Marco Carpineti: maturità digitale 2026
Marco Carpineti raccoglie 16.699 follower e 5.261 visite mensili: il pubblico digitale resta diviso
Marco Carpineti raccoglie 16.699 follower su Instagram, ma il sito riceve 5.261 visite mensili e trattiene il pubblico per 14 secondi. Il dato descrive una presenza digitale costruita soprattutto sulla relazione editoriale con chi segue il marchio, non sulla capacità del sito di trasformare quell’attenzione in permanenza. L’azienda ha una base social riconoscibile, mentre il sito concentra il proprio margine di sviluppo sulla conversione dell’interesse in navigazione. I capitoli che seguono chiariscono dove questa distanza si forma e quali strumenti la sostengono.
Profilo: una cantina digitale, un pubblico ancora poco trattenuto
Marco Carpineti ottiene 50 su 100 nel DCI e rientra nella banda Basso. Nel campione di 33 aziende osservate occupa la 24ª posizione, con una distanza di -14,4 punti dalla media del settore, che si colloca a 64,5, e di -23,4 punti dal capofila Donnafugata, a 73,5. Il punteggio nasce da un profilo sbilanciato: l’esperienza digitale vale 72 su 100, mentre marketing, social media e analytics si fermano rispettivamente a 44, 41 e 43 su 100. La qualità del sito sostiene il risultato; la capacità di trasformare quella qualità in acquisizione, relazione misurabile e sviluppo commerciale definisce lo spazio di recupero.
Marco Carpineti contro Donnafugata
Il sito riceve 5.261 visite mensili, tutte dall’Italia, e ogni sessione produce 1,3 pagine viste. La permanenza media è di 14 secondi, mentre il bounce rate raggiunge il 79,8%: il pubblico arriva, ma percorre poco il contenuto disponibile. Il dato è coerente con una presenza che comunica bene il prodotto e il territorio attraverso i contenuti, ma che deve rendere più immediato il passaggio dalla scoperta alla navigazione. La provenienza interamente italiana rende il sito un presidio digitale concentrato sul mercato domestico, senza dispersione geografica nel dato osservato.
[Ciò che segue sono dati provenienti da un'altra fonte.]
lemma cmp_eq (b1 b2 : List Int) (N : Int) (hN : 1 < N)
    (h1 : N ≤ (b1.length : Int)) (h2 : N ≤ (b2.length : Int)) :
    ∀ (fuel k : Nat), fuel + k = (N - 1).toNat →
    cmp_go b1 b2 N fuel ((k : Int) + 1)
      = some (bloop (((zl b1 (PySem.List.pyRange 0 N 1)).take (N - 1).toNat).drop k)
                    (((zl b2 (PySem.List.pyRange 0 N 1)).take (N - 1).toNat).drop k)) := by
  intro fuel
  induction fuel with
  | zero =>
    intro k hk
    have e1 : ((zl b1 (PySem.List.pyRange 0 N 1)).take (N - 1).toNat).drop k = [] := by
      apply List.drop_eq_nil_of_le; simp; omega
    have e2 : ((zl b2 (PySem.List.pyRange 0 N 1)).take (N - 1).toNat).drop k = [] := by
      apply List.drop_eq_nil_of_le; simp; omega
    simp only [cmp_go, e1, e2]
    rw [bloop_nil_left]
    simp
  | succ fuel ih =>
    intro k hk
    have hk' : k < (N - 1).toNat := by omega
    have w1 := white_at_eq b1 N h1 k
    have w2 := white_at_eq b2 N h2 k
    set Z1 := zl b1 (PySem.List.pyRange 0 N 1) with hZ1def
    set Z2 := zl b2 (PySem.List.pyRange 0 N 1) with hZ2def
    have t1 : (Z1.take (N - 1).toNat)[k]? = Z1[k]? := List.getElem?_take_of_lt hk'
    have t2 : (Z2.take (N - 1).toNat)[k]? = Z2[k]? := List.getElem?_take_of_lt hk'
    have hcast : ((k : Int) + 1) + 1 = ((k + 1 : Nat) : Int) + 1 := by push_cast; ring
    rw [show cmp_go b1 b2 N (fuel + 1) ((k : Int) + 1) =
        (match white_at b1 ((k : Int) + 1) N, white_at b2 ((k : Int) + 1) N with
         | some v1, some v2 =>
           if v1 > v2 then some false
           else if v2 > v1 then some true
           else cmp_go b1 b2 N fuel (((k : Int) + 1) + 1)
         | _, _ => none) from rfl, w1, w2]
    rcases hg1 : Z1[k]? with _ | x <;> rcases hg2 : Z2[k]? with _ | y
    · -- both none: both exhausted, values N+1
      have d1 : (Z1.take (N - 1).toNat).drop k = [] := drop_take_nil_of_none hg1
      have d2 : (Z2.take (N - 1).toNat).drop k = [] := drop_take_nil_of_none hg2
      have d1' : (Z1.take (N - 1).toNat).drop (k + 1) = [] := drop_take_nil_of_none (by
        rw [List.getElem?_eq_none_iff] at hg1 ⊢; omega)
      have d2' : (Z2.take (N - 1).toNat).drop (k + 1) = [] := drop_take_nil_of_none (by
        rw [List.getElem?_eq_none_iff] at hg2 ⊢; omega)
      simp only [Option.getD_none]
      rw [if_neg (by omega), if_neg (by omega), hcast,
          ih (k + 1) (by omega), d1, d2, d1', d2']
    · -- Z1 exhausted, Z2 has y : A returns False
      have hy : 0 ≤ y ∧ y < N := zl_mem_lt b2 N y (by
        exact List.mem_of_getElem? hg2)
      have d1 : (Z1.take (N - 1).toNat).drop k = [] := drop_take_nil_of_none hg1
      have d2 : (Z2.take (N - 1).toNat).drop k = y :: (Z2.take (N - 1).toNat).drop (k + 1) := by
        rw [List.drop_eq_getElem_cons (List.getElem?_eq_some_iff.mp (t2.trans hg2)).1]
        congr 1
        exact (List.getElem?_eq_some_iff.mp (t2.trans hg2)).2
      simp only [Option.getD_none, Option.getD_some]
      rw [if_pos (by omega), d1, d2, bloop_nil_left]
      simp
    · -- Z2 exhausted, Z1 has x : A returns True
      have hx : 0 ≤ x ∧ x < N := zl_mem_lt b1 N x (List.mem_of_getElem? hg1)
      have d2 : (Z2.take (N - 1).toNat).drop k = [] := drop_take_nil_of_none hg2
      have d1 : (Z1.take (N - 1).toNat).drop k = x :: (Z1.take (N - 1).toNat).drop (k + 1) := by
        rw [List.drop_eq_getElem_cons (List.getElem?_eq_some_iff.mp (t1.trans hg1)).1]
        congr 1
        exact (List.getElem?_eq_some_iff.mp (t1.trans hg1)).2
      simp only [Option.getD_none, Option.getD_some]
      rw [if_neg (by omega), if_pos (by omega), d1, d2, bloop_cons_nil]
    · -- both present
      have d1 : (Z1.take (N - 1).toNat).drop k = x :: (Z1.take (N - 1).toNat).drop (k + 1) := by
        rw [List.drop_eq_getElem_cons (List.getElem?_eq_some_iff.mp (t1.trans hg1)).1]
        congr 1
        exact (List.getElem?_eq_some_iff.mp (t1.trans hg1)).2
      have d2 : (Z2.take (N - 1).toNat).drop k = y :: (Z2.take (N - 1).toNat).drop (k + 1) := by
        rw [List.drop_eq_getElem_cons (List.getElem?_eq_some_iff.mp (t2.trans hg2)).1]
        congr 1
        exact (List.getElem?_eq_some_iff.mp (t2.trans hg2)).2
      simp only [Option.getD_some]
      rw [d1, d2, bloop_cons_cons]
      by_cases hxy : x = y
      · subst hxy
        rw [if_neg (by omega), if_neg (by omega)]
        rw [hcast, ih (k + 1) (by omega)]
        simp
      · by_cases hlt : x < y
        · rw [if_neg (by omega), if_pos (by omega)]
          simp [hxy, hlt, bne_iff_ne]
        · rw [if_pos (by omega)]
          simp [hxy, bne_iff_ne]
          omega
Da dove arriva il pubblico del sito
Il profilo complessivo descrive un’azienda che ha già costruito una qualità superiore alla media osservata nell’esperienza e deve ancora allineare a quella base il percorso di acquisizione e misurazione. La 5ª posizione nell’esperienza segnala una qualità del sito ben collocata fra le aziende osservate; marketing e social media restano sotto il profilo medio del settore. La qualità di una singola dimensione non basta quando le altre componenti non accompagnano il percorso digitale.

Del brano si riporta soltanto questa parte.